Now let's define the loss functions and something else for actual TRPO training.

The surrogate reward should be
$$J_{surr}= {1 \over N} \sum\limits_{i=0}^N \frac{\pi_{\theta}(s_i, a_i)}{\pi_{\theta_{old}}(s_i, a_i)}A_{\theta_{old}(s_i, a_i)}$$

For simplicity, let's use cummulative returns instead of advantage for now:
$$J'_{surr}= {1 \over N} \sum\limits_{i=0}^N \frac{\pi_{\theta}(s_i, a_i)}{\pi_{\theta_{old}}(s_i, a_i)}G_{\theta_{old}(s_i, a_i)}$$

Or alternatively, minimize the surrogate loss:
$$ L_{surr} = - J'_{surr} $$  


### definition

In [14]:
def get_loss(agent, observations, actions, cummulative_returns, old_prob_dist):
    """
    Computes TRPO objective
    :param: observations - batch of observations
    :param: actions - batch of actions
    :param: cummulative_returns - batch of cummulative returns
    :param: old_prob_dist - torch gaussian distribution with shape of actions batch shape.
    :returns: scalar value of the objective function
    """
    batch_size, n_actions = actions.shape
    
    assert old_prob_dist.mean.shape == torch.Size([batch_size, n_actions])
    
    prob_dist = agent.get_prob_dist(observations)
    
    probs_for_actions = torch.exp(prob_dist.log_prob(torch.tensor(actions)))
    old_probs_for_actions = torch.exp(old_prob_dist.log_prob(torch.tensor(actions)))
    
    probs_for_actions = torch.prod(probs_for_actions, dim=1)
    old_probs_for_actions = torch.prod(old_probs_for_actions, dim=1)

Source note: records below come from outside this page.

-- pv_equiv track=rewrite | github.com/JahdyM/life-dashboard | dashboard/tabs/calendar_tab.py | _build_day_hour_board
-- ===== SOURCE A (Python) =====
-- def _build_day_hour_board(day_tasks):
--     index = {f"{hour:02d}": [] for hour in range(0, 24)}
--     for item in day_tasks:
--         item_time = item.get("scheduled_time")
--         if not item_time:
--             continue
--         hour_key = str(item_time)[:2]
--         index.setdefault(hour_key, []).append(f"{item_time} • {item.get('title')}")
--     rows = []
--     for hour in range(0, 24):
--         hour_key = f"{hour:02d}"
--         rows.append((f"{hour_key}:00", " | ".join(index.get(hour_key, []))))
--     return rows
-- ===== SOURCE B (Python) =====
-- def _build_day_hour_board(day_tasks):
--     rows = []
--     for hour in range(24):
--         hour_key = f"{hour:02d}"
--         cell = " | ".join(
--             f"{t} \u2022 {item.get('title')}"
--             for item in day_tasks
--             if (t := item.get("scheduled_time")) and str(t)[:2] == hour_key
--         )
--         rows.append((f"{hour_key}:00", cell))
--     return rows
-- ===== Notes on version B (the rewrite author's own statement) =====
-- stated objective: simpler
-- what changed: Drops the intermediate hour-indexed dict of buckets entirely: B builds each of the 24 rows by scanning day_tasks directly with a single generator expression (truthiness guard and str(t)[:2]==hour_key filter inline), instead of A's build-index-then-read two-phase approach.
import Mathlib
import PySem

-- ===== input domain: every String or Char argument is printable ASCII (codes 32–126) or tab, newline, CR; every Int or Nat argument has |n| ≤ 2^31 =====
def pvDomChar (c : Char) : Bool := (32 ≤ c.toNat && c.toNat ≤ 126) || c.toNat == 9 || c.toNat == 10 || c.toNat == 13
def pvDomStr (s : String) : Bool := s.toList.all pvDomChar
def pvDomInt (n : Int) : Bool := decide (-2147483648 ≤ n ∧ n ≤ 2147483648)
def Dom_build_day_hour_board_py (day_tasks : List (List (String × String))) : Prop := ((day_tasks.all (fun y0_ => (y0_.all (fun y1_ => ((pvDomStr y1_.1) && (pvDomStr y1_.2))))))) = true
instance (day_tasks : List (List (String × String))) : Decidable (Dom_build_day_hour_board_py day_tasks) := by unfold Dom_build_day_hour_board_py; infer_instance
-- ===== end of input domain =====

-- B drops A's intermediate hour→bucket dict and builds each of the 24 rows by scanning
-- day_tasks directly (objective: simpler).

-- ===== PORT A =====
-- f"{hour:02d}" = str(hour) zero-padded to width 2 (exact for the 0 ≤ hour < 24 used here,
-- where the Python format equals str(hour).zfill(2))
def pvHourKey (h : Int) : String := PySem.Str.zfill (PySem.Int.toStr h) 2

def build_day_hour_board_py (day_tasks : List (List (String × String))) : List (String × String) :=
  -- index = {f"{hour:02d}": [] for hour in range(0, 24)}
  let index0 : PySem.Dict String (List String) :=
    (PySem.List.pyRange 0 24 1).foldl
      (fun d h => d.insert (pvHourKey h) ([] : List String)) PySem.Dict.empty
  -- for item in day_tasks: guard truthiness, then
  -- index.setdefault(hour_key, []).append(msg)  = d[hour_key] = d.get(hour_key, []) + [msg]
  -- (in-place append keeps the key's position; a fresh key goes to the end) = Dict.modify
  let index : PySem.Dict String (List String) :=
    day_tasks.foldl
      (fun d item =>
        match (PySem.Dict.mk item).get? "scheduled_time" with
        | none => d            -- item.get returns None: falsy, continue
        | some t =>
          if t == "" then d    -- empty string: falsy, continue
          else
            -- hour_key = str(item_time)[:2]  (item_time is already a str)
            d.modify (String.ofList (PySem.List.slice t.toList none (some 2))) []
              (· ++ [t ++ " • " ++ (((PySem.Dict.mk item).get? "title").getD "None")]))
      index0
  -- rows loop over range(0, 24)
  (PySem.List.pyRange 0 24 1).foldl
    (fun rows h =>
      let hk := pvHourKey h
      rows ++ [(hk ++ ":00", PySem.Str.join " | " (index.getD hk []))]) []

-- ===== PORT B =====
def build_day_hour_board_py_alt (day_tasks : List (List (String × String))) : List (String × String) :=
  (PySem.List.pyRange 0 24 1).map (fun h =>
    let hk := pvHourKey h
    (hk ++ ":00",
     PySem.Str.join " | "
       (day_tasks.filterMap (fun item =>
          match (PySem.Dict.mk item).get? "scheduled_time" with
          | none => none
          | some t =>
            if !(t == "") && (String.ofList (PySem.List.slice t.toList none (some 2)) == hk)
            then some (t ++ " • " ++ (((PySem.Dict.mk item).get? "title").getD "None"))
            else none))))

-- ===== PRECONDITION & SPEC =====
def Spec_build_day_hour_board_py (day_tasks : List (List (String × String))) (out : List (String × String)) : Prop := out = build_day_hour_board_py_alt day_tasks
instance (day_tasks : List (List (String × String))) (out : List (String × String)) : Decidable (Spec_build_day_hour_board_py day_tasks out) := by unfold Spec_build_day_hour_board_py; infer_instance

-- ===== CLAIM (what is proved, stated in full; the proofs are below) =====
def Claim_equal_build_day_hour_board_py : Prop := ∀ (day_tasks : List (List (String × String))), Dom_build_day_hour_board_py day_tasks → Spec_build_day_hour_board_py day_tasks (build_day_hour_board_py day_tasks)

-- ===== LEMMAS AND PROOFS =====

-- B's per-hour scan, as a standalone function (definitionally the filterMap inside the alt port)
def pvMsgs (day_tasks : List (List (String × String))) (hk : String) : List String :=
  day_tasks.filterMap (fun item =>
    match (PySem.Dict.mk item).get? "scheduled_time" with
    | none => none
    | some t =>
      if !(t == "") && (String.ofList (PySem.List.slice t.toList none (some 2)) == hk)
      then some (t ++ " • " ++ (((PySem.Dict.mk item).get? "title").getD "None"))
      else none)

-- the A-side fold step
def pvStepA (d : PySem.Dict String (List String)) (item : List (String × String)) :
    PySem.Dict String (List String) :=
  match (PySem.Dict.mk item).get? "scheduled_time" with
  | none => d
  | some t =>
    if t == "" then d
    else
      d.modify (String.ofList (PySem.List.slice t.toList none (some 2))) []
        (· ++ [t ++ " • " ++ (((PySem.Dict.mk item).get? "title").getD "None")])

-- bucket invariant: after A's indexing fold, each key holds its old value ++ B's matching messages
lemma pvFold_getD (day_tasks : List (List (String × String)))
    (d : PySem.Dict String (List String)) (hk : String) :
    (day_tasks.foldl pvStepA d).getD hk [] = d.getD hk [] ++ pvMsgs day_tasks hk := by
  induction day_tasks generalizing d with
  | nil => simp [pvMsgs]
  | cons item rest ih =>
    simp only [List.foldl_cons, pvMsgs, List.filterMap_cons]
    cases hg : (PySem.Dict.mk item).get? "scheduled_time" with
    | none =>
      simp only [pvStepA, hg]
      simpa [pvMsgs] using ih d
    | some t =>
      by_cases ht : t = ""
      · simp only [pvStepA, hg, ht]
        simpa [pvMsgs] using ih d
      · by_cases hkey : String.ofList (PySem.List.slice t.toList none (some 2)) = hk
        · simp only [pvStepA, hg]
          rw [if_neg (by simp [ht]), hkey, ih, PySem.Dict.getD_modify, if_pos rfl]
          simp [pvMsgs, ht]
        · simp only [pvStepA, hg]
          rw [if_neg (by simp [ht]), ih, PySem.Dict.getD_modify,
            if_neg (fun h => hkey h.symm)]
          simp [pvMsgs, ht, hkey]

-- the comprehension dict {hk(h): [] …} gives [] on every key
lemma pvIndex0_getD (hs : List Int) (d : PySem.Dict String (List String))
    (h0 : ∀ k, d.getD k [] = []) (hk : String) :
    (hs.foldl (fun d h => d.insert (pvHourKey h) ([] : List String)) d).getD hk [] = [] := by
  induction hs generalizing d with
  | nil => exact h0 hk
  | cons h rest ih =>
    simp only [List.foldl_cons]
    exact ih _ (fun k => by rw [PySem.Dict.getD_insert]; split <;> simp [h0])

-- ===== VERDICT (by name: the statement is the Claim_ definition above) =====
theorem build_day_hour_board_py_spec : Claim_equal_build_day_hour_board_py := by
  intro day_tasks _
  unfold Spec_build_day_hour_board_py build_day_hour_board_py build_day_hour_board_py_alt
  rw [show (fun (d : PySem.Dict String (List String)) (item : List (String × String)) =>
        match (PySem.Dict.mk item).get? "scheduled_time" with
        | none => d
        | some t =>
          if t == "" then d
          else
            d.modify (String.ofList (PySem.List.slice t.toList none (some 2))) []
              (· ++ [t ++ " • " ++ (((PySem.Dict.mk item).get? "title").getD "None")]))
      = pvStepA from rfl]
  rw [PySem.List.foldl_append_singleton_eq_map]
  refine List.map_congr_left (fun h _ => ?_)
  rw [pvFold_getD, pvIndex0_getD _ _ (fun k => PySem.Dict.getD_empty ..)]
  rfl
-- pv_equiv track=rewrite | github.com/Middleware-NoSQL/Traductor-SQL-NOSQL | Backend/app/parser/advanced_parser.py | _determine_subquery_context
-- ===== SOURCE A (Python) =====
-- def _determine_subquery_context(query, start_pos, end_pos):
--     """
--     Determina el contexto de una subquery (WHERE, FROM, SELECT, etc.).
--
--     Args:
--         query (str): Consulta completa
--         start_pos (int): Posición de inicio de la subquery
--         end_pos (int): Posición de fin de la subquery
--
--     Returns:
--         str: Contexto de la subquery
--     """
--     # Buscar hacia atrás para encontrar el contexto
--     prefix = query[:start_pos].upper()
--
--     # Buscar las últimas palabras clave
--     keywords = ['WHERE', 'FROM', 'SELECT', 'IN', 'EXISTS', 'ANY', 'ALL']
--
--     for keyword in keywords:
--         last_pos = prefix.rfind(keyword)
--         if last_pos != -1:
--             # Verificar que no hay otra palabra clave más reciente
--             is_most_recent = True
--             for other_keyword in keywords:
--                 if other_keyword != keyword:
--                     other_pos = prefix.rfind(other_keyword)
--                     if other_pos > last_pos:
--                         is_most_recent = False
--                         break
--
--             if is_most_recent:
--                 return keyword.lower()
--
--     return "unknown"
-- ===== SOURCE B (Python) =====
-- KEYWORDS = ['WHERE', 'FROM', 'SELECT', 'IN', 'EXISTS', 'ANY', 'ALL']
--
--
-- def _determine_subquery_context(query, start_pos, end_pos):
--     prefix = query[:start_pos].upper()
--     best_pos = -1
--     best_kw = ''
--     for kw in KEYWORDS:
--         pos = prefix.rfind(kw)
--         if pos > best_pos:
--             best_pos = pos
--             best_kw = kw
--     return best_kw.lower() if best_pos != -1 else 'unknown'
-- ===== Notes on version B (the rewrite author's own statement) =====
-- stated objective: simpler
-- what changed: Replaces A's nested most-recent check (re-running rfind for every other keyword at each candidate) by a single argmax pass: one rfind per keyword, keeping the best position with a strict '>' so the first keyword in list order wins ties.
import Mathlib
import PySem

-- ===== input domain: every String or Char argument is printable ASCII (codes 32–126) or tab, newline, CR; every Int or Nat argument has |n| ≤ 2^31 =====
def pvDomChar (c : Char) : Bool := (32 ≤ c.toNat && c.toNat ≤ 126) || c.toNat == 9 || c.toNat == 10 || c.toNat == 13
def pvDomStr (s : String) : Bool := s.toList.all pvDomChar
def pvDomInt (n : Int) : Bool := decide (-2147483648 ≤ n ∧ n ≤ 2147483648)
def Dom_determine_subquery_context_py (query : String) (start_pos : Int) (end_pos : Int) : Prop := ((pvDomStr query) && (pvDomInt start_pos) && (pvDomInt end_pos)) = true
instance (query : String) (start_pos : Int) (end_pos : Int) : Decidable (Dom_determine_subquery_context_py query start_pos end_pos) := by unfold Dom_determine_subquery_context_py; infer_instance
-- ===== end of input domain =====

-- B replaces A's nested "is there a more recent keyword?" rescan by a single argmax pass
-- over one rfind per keyword (objective: simpler).

def pvKeywords : List String := ["WHERE", "FROM", "SELECT", "IN", "EXISTS", "ANY", "ALL"]

-- ===== PORT A =====
-- inner for-loop with break: short-circuit conjunction over the keyword list
def pvIsMostRecent (pre kw : String) (lastPos : Int) : Bool :=
  pvKeywords.all (fun ok => ok == kw || !(decide (PySem.Str.rfind pre ok > lastPos)))

def pvALoop (pre : String) : List String → String
  | [] => "unknown"
  | kw :: rest =>
    let lastPos := PySem.Str.rfind pre kw
    if lastPos ≠ -1 then
      if pvIsMostRecent pre kw lastPos then PySem.Str.lower kw
      else pvALoop pre rest
    else pvALoop pre rest

def determine_subquery_context_py (query : String) (start_pos : Int) (end_pos : Int) : String :=
  let pre := PySem.Str.upper (PySem.Str.slice query none (some start_pos))
  pvALoop pre pvKeywords

-- ===== PORT B =====
def pvBStep (pre : String) (acc : Int × String) (kw : String) : Int × String :=
  let pos := PySem.Str.rfind pre kw
  if pos > acc.1 then (pos, kw) else acc

def determine_subquery_context_py_alt (query : String) (start_pos : Int) (end_pos : Int) : String :=
  let pre := PySem.Str.upper (PySem.Str.slice query none (some start_pos))
  let best := pvKeywords.foldl (pvBStep pre) (-1, "")
  if best.1 ≠ -1 then PySem.Str.lower best.2 else "unknown"

-- ===== PRECONDITION & SPEC =====
def Spec_determine_subquery_context_py (query : String) (start_pos : Int) (end_pos : Int) (out : String) : Prop := out = determine_subquery_context_py_alt query start_pos end_pos
instance (query : String) (start_pos : Int) (end_pos : Int) (out : String) : Decidable (Spec_determine_subquery_context_py query start_pos end_pos out) := by unfold Spec_determine_subquery_context_py; infer_instance

-- ===== CLAIM (what is proved, stated in full; the proofs are below) =====
def Claim_equal_determine_subquery_context_py : Prop := ∀ (query : String) (start_pos : Int) (end_pos : Int), Dom_determine_subquery_context_py query start_pos end_pos → Spec_determine_subquery_context_py query start_pos end_pos (determine_subquery_context_py query start_pos end_pos)

-- ===== LEMMAS AND PROOFS =====

-- rfind never returns less than -1
theorem pvRfindGo_ge (s sub : List Char) : ∀ n : Nat, -1 ≤ PySem.Chars.rfind.go s sub n := by
  intro n
  induction n with
  | zero => simp [PySem.Chars.rfind.go]; split <;> omega
  | succ j ih =>
    simp [PySem.Chars.rfind.go]
    split
    · omega
    · exact ih

theorem pvRfind_ge (s sub : String) : -1 ≤ PySem.Str.rfind s sub := by
  simp only [PySem.Str.rfind_eq, PySem.Chars.rfind]
  exact pvRfindGo_ge _ _ _

-- find? only looks at the predicate's values on the members
theorem pvFind?_congr {α : Type} {p q : α → Bool} (l : List α)
    (h : ∀ a ∈ l, p a = q a) : l.find? p = l.find? q := by
  induction l with
  | nil => rfl
  | cons a l ih =>
    simp only [List.find?]
    rw [h a (List.mem_cons_self)]
    cases q a with
    | true => rfl
    | false => exact ih (fun b hb => h b (List.mem_cons_of_mem a hb))

-- the predicate both searches reduce to: maximal among ks and strictly above bp
def pvPred (pre : String) (ks : List String) (bp : Int) (k : String) : Bool :=
  decide (bp < PySem.Str.rfind pre k) &&
    ks.all (fun k' => decide (PySem.Str.rfind pre k' ≤ PySem.Str.rfind pre k))

-- B's fold computes the first element maximal among ks with value above bp
theorem pvB_char (pre : String) : ∀ (ks : List String) (bp : Int) (bk : String),
    ks.foldl (pvBStep pre) (bp, bk) =
      match ks.find? (pvPred pre ks bp) with
      | some k => (PySem.Str.rfind pre k, k)
      | none => (bp, bk) := by
  intro ks
  induction ks with
  | nil => intro bp bk; rfl
  | cons k rest ih =>
    intro bp bk
    simp only [List.foldl_cons, List.find?]
    by_cases hk : bp < PySem.Str.rfind pre k
    · have hstep : pvBStep pre (bp, bk) k = (PySem.Str.rfind pre k, k) := by
        simp only [pvBStep, if_pos hk]
      by_cases hmax : ∀ k' ∈ rest, PySem.Str.rfind pre k' ≤ PySem.Str.rfind pre k
      · have hp : pvPred pre (k :: rest) bp k = true := by
          simp only [pvPred, Bool.and_eq_true, decide_eq_true_eq, List.all_eq_true,
            List.mem_cons]
          refine ⟨hk, ?_⟩
          rintro k' (rfl | h)
          · exact le_refl _
          · exact hmax k' h
        rw [hp, hstep, ih]
        have hnone : rest.find? (pvPred pre rest (PySem.Str.rfind pre k)) = none := by
          rw [List.find?_eq_none]
          intro k' hk'
          simp only [pvPred, Bool.and_eq_true, decide_eq_true_eq, not_and]
          intro hlt
          exact absurd hlt (not_lt.mpr (hmax k' hk'))
        rw [hnone]
      · push_neg at hmax
        obtain ⟨w, hw, hwgt⟩ := hmax
        have hp : pvPred pre (k :: rest) bp k = false := by
          rw [Bool.eq_false_iff]
          simp only [ne_eq, pvPred, Bool.and_eq_true, decide_eq_true_eq, List.all_eq_true,
            List.mem_cons, not_and]
          intro _ hall
          exact absurd (hall w (Or.inr hw)) (not_le.mpr hwgt)
        rw [hp, hstep, ih]
        have hcongr : rest.find? (pvPred pre rest (PySem.Str.rfind pre k)) =
            rest.find? (pvPred pre (k :: rest) bp) := by
          apply pvFind?_congr
          intro a ha
          rw [Bool.eq_iff_iff]
          simp only [pvPred, Bool.and_eq_true, decide_eq_true_eq, List.all_eq_true,
            List.mem_cons]
          constructor
          · rintro ⟨h1, h2⟩
            refine ⟨lt_trans hk h1, ?_⟩
            rintro k' (rfl | h)
            · exact le_of_lt h1
            · exact h2 k' h
          · rintro ⟨h1, h2⟩
            have hwa := h2 w (Or.inr hw)
            exact ⟨lt_of_lt_of_le hwgt hwa, fun k' h => h2 k' (Or.inr h)⟩
        rw [hcongr]
        have hsome : (rest.find? (pvPred pre (k :: rest) bp)).isSome := by
          rw [List.find?_isSome]
          cases hm : rest.argmax (PySem.Str.rfind pre) with
          | none => exact absurd (List.argmax_eq_none.mp hm ▸ hw) (List.not_mem_nil)
          | some m =>
            refine ⟨m, List.argmax_mem hm, ?_⟩
            have hwm := List.le_of_mem_argmax hw hm
            simp only [pvPred, Bool.and_eq_true, decide_eq_true_eq, List.all_eq_true,
              List.mem_cons]
            refine ⟨by omega, ?_⟩
            rintro k' (rfl | h)
            · omega
            · exact List.le_of_mem_argmax h hm
        obtain ⟨a, ha⟩ := Option.isSome_iff_exists.mp hsome
        rw [ha]
    · have hstep : pvBStep pre (bp, bk) k = (bp, bk) := by
        simp only [pvBStep, if_neg hk]
      have hp : pvPred pre (k :: rest) bp k = false := by
        rw [Bool.eq_false_iff]
        simp only [ne_eq, pvPred, Bool.and_eq_true, decide_eq_true_eq, not_and]
        intro h _
        exact hk h
      rw [hp, hstep, ih]
      have hcongr : rest.find? (pvPred pre rest bp) =
          rest.find? (pvPred pre (k :: rest) bp) := by
        apply pvFind?_congr
        intro a ha
        rw [Bool.eq_iff_iff]
        simp only [pvPred, Bool.and_eq_true, decide_eq_true_eq, List.all_eq_true,
          List.mem_cons]
        push_neg at hk
        constructor
        · rintro ⟨h1, h2⟩
          refine ⟨h1, ?_⟩
          rintro k' (rfl | h)
          · exact le_trans hk (le_of_lt h1)
          · exact h2 k' h
        · rintro ⟨h1, h2⟩
          exact ⟨h1, fun k' h => h2 k' (Or.inr h)⟩
      rw [hcongr]

-- A's loop finds the first keyword passing its guard-and-rescan test
theorem pvA_char (pre : String) : ∀ (cur : List String),
    pvALoop pre cur =
      match cur.find? (fun k => decide (PySem.Str.rfind pre k ≠ -1) &&
          pvIsMostRecent pre k (PySem.Str.rfind pre k)) with
      | some k => PySem.Str.lower k
      | none => "unknown" := by
  intro cur
  induction cur with
  | nil => rfl
  | cons k rest ih =>
    simp only [pvALoop, List.find?]
    by_cases h1 : PySem.Str.rfind pre k ≠ -1
    · rw [if_pos h1, decide_eq_true h1, Bool.true_and]
      cases h2 : pvIsMostRecent pre k (PySem.Str.rfind pre k) with
      | true => rfl
      | false => exact ih
    · rw [if_neg h1, decide_eq_false h1, Bool.false_and, ih]

-- A's member test equals B's, pointwise
theorem pvPred_eq (pre k : String) :
    (decide (PySem.Str.rfind pre k ≠ -1) && pvIsMostRecent pre k (PySem.Str.rfind pre k)) =
      pvPred pre pvKeywords (-1) k := by
  have hge := pvRfind_ge pre k
  rw [Bool.eq_iff_iff]
  simp only [pvIsMostRecent, pvPred, Bool.and_eq_true, decide_eq_true_eq, List.all_eq_true,
    Bool.or_eq_true, beq_iff_eq, Bool.not_eq_true', decide_eq_false_iff_not, not_lt]
  constructor
  · rintro ⟨h1, h2⟩
    refine ⟨by omega, ?_⟩
    intro k' hk'
    rcases h2 k' hk' with rfl | h
    · exact le_refl _
    · exact h
  · rintro ⟨h1, h2⟩
    exact ⟨by omega, fun k' hk' => Or.inr (h2 k' hk')⟩

-- ===== VERDICT (by name: the statement is the Claim_ definition above) =====
theorem determine_subquery_context_py_spec : Claim_equal_determine_subquery_context_py := by
  intro query start_pos end_pos _
  unfold Spec_determine_subquery_context_py
  simp only [determine_subquery_context_py, determine_subquery_context_py_alt]
  generalize PySem.Str.upper (PySem.Str.slice query none (some start_pos)) = pre
  rw [pvA_char, pvB_char]
  rw [pvFind?_congr
    (p := fun k => decide (PySem.Str.rfind pre k ≠ -1) && pvIsMostRecent pre k (PySem.Str.rfind pre k))
    (q := pvPred pre pvKeywords (-1)) pvKeywords (fun a _ => pvPred_eq pre a)]
  cases hf : pvKeywords.find? (pvPred pre pvKeywords (-1)) with
  | none => rfl
  | some k =>
    have hp := List.find?_some hf
    simp only [pvPred, Bool.and_eq_true, decide_eq_true_eq] at hp
    have hne : PySem.Str.rfind pre k ≠ -1 := by omega
    show PySem.Str.lower k = if PySem.Str.rfind pre k ≠ -1 then PySem.Str.lower k else "unknown"
    rw [if_pos hne]
-- ===== VERDICT (by name: the statement is the Claim_ definition above) =====
theorem get_key_list_spec : Claim_equal_get_key_list := by
  intro string _
  unfold Spec_get_key_list get_key_list get_key_list_alt
  dsimp only
  -- A's side
  set l := string.toList with hldef
  rw [jing_pos_eq l]
  set hp := hashPos l with hpdef
  have hA := loopA string (hp.map (Nat.cast : Nat → Int)) (hp.map (Nat.cast : Nat → Int)).length 0 []
    (by omega)
  simp only [Nat.cast_zero, List.drop_zero] at hA
  rw [hA]
  -- B's side
  have hsplit : ∃ parts, PySem.Str.split? string "#" = some parts ∧
      parts.map String.toList = segsOf l := by
    have hm := PySem.Str.split?_map string "#"
    rw [show ("#" : String).toList = ['#'] by rfl] at hm
    rw [PySem.Chars.split?] at hm
    rw [if_neg (by simp)] at hm
    rw [splitOn_eq_segsOf] at hm
    cases hsp : PySem.Str.split? string "#" with
    | none => rw [hsp] at hm; simp at hm
    | some parts =>
      rw [hsp] at hm
      exact ⟨parts, rfl, by simpa using hm⟩
  obtain ⟨parts, hps, hpl⟩ := hsplit
  rw [hps]
  simp only [Option.getD_some]
  have hB := loopB parts parts.length 0 (by omega)
  simp only [Nat.cast_zero, List.drop_zero, zero_add] at hB
  rw [hB]
  -- both sides through char lists
  apply List.map_injective_iff.mpr (fun a b hab => String.toList_inj.mp hab)
  simp only [List.nil_append]
  calc (pairKeysI string (hp.map (Nat.cast : Nat → Int))).map String.toList
      = pairKeys l hp := pairKeysI_toList string hp
    _ = pairSel (segsOf l) := bridge l.length l (le_refl _)
    _ = pairSel (parts.map String.toList) := by rw [hpl]
    _ = (pairSel parts).map String.toList := (pairSel_map String.toList parts).symm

    Loss = -torch.mean(probs_for_actions / old_probs_for_actions * cummulative_returns)

    assert Loss.shape == torch.Size([])
    return Loss

### testing

In [15]:
test_agent = TRPOAgent(test_obs.shape, test_env.action_space.shape[0])
paths = rollout(test_env, test_agent, max_pathlength=5, n_timesteps=100)

with torch.no_grad():
    assert get_loss(
        test_agent,
        paths[0]['observations'],
        paths[0]['actions'],
        paths[0]['cumulative_returns'],
        paths[0]['policy']
    ) > 0
print('Test passed')

Test passed


---
## 7. KL metric

We can ascend these gradients as long as our $pi_\theta(a|s)$ satisfies the constraint
$$E_{s,\pi_{\Theta_{t}}}\Big[KL(\pi(\Theta_{t}, s) \:||\:\pi(\Theta_{t+1}, s))\Big]< \alpha$$


The Kullback-Leibler divergence between a Gaussian distribution $p$ with mean $\mu_1$ and variance $\sigma_1^2$ and a Gaussian distribution $q$ with mean $\mu_2$ and variance $\sigma_2^2$ is following: 
$$\displaystyle \text{KL}(p, q) = \log \frac{\sigma_2}{\sigma_1} + \frac{\sigma_1^2 + (\mu_1 - \mu_2)^2}{2\sigma_2^2} - \frac{1}{2}$$

### definition

In [16]:
def get_kl(agent, observations, actions, cummulative_returns, old_prob_dist):
    """
    Computes KL-divergence between network policy and old policy
    :param: observations - batch of observations
    :param: actions - batch of actions
    :param: cummulative_returns - batch of cummulative returns (we don't need it actually)
    :param: old_prob_dist - torch gaussian distribution with shape of actions batch shape.
    :returns: scalar value of the KL-divergence
    """
    batch_size, n_actions = actions.shape
    
    assert old_prob_dist.mean.shape == torch.Size([batch_size, n_actions])
    
    prob_dist = agent.get_prob_dist(observations)
    
    # Compute Kullback-Leibler divergence (see formula above)
    # shape [batch_size, n_actions]
    kl_s = torch.log(prob_dist.stddev / old_prob_dist.stddev) +\
        (old_prob_dist.stddev ** 2 + (old_prob_dist.mean - prob_dist.mean) ** 2) / (2 * prob_dist.stddev ** 2) - 0.5
    kl = torch.mean(kl_s)

    assert kl_s.shape == torch.Size([batch_size, n_actions])
    assert kl.shape == torch.Size([])
    assert (kl > -0.0001).all() and (kl < 10000).all()
    return kl

### testing

In [17]:
test_agent = TRPOAgent(test_obs.shape, test_env.action_space.shape[0])
paths = rollout(test_env, test_agent, max_pathlength=5, n_timesteps=100)

with torch.no_grad():
    assert get_kl(
        test_agent,
        paths[0]['observations'],
        paths[0]['actions'],
        paths[0]['cumulative_returns'],
        paths[0]['policy']
    ) < 0.001

print('Test passed')

Test passed


---
## 8. Entropy

### definition

In [18]:
def get_entropy(agent, observations):
    """
    Computes entropy of the network policy 
    :param: observations - batch of observations
    :returns: scalar value of the entropy
    """

    probs_dist = agent.get_prob_dist(observations)
    entropy = torch.mean(probs_dist.entropy())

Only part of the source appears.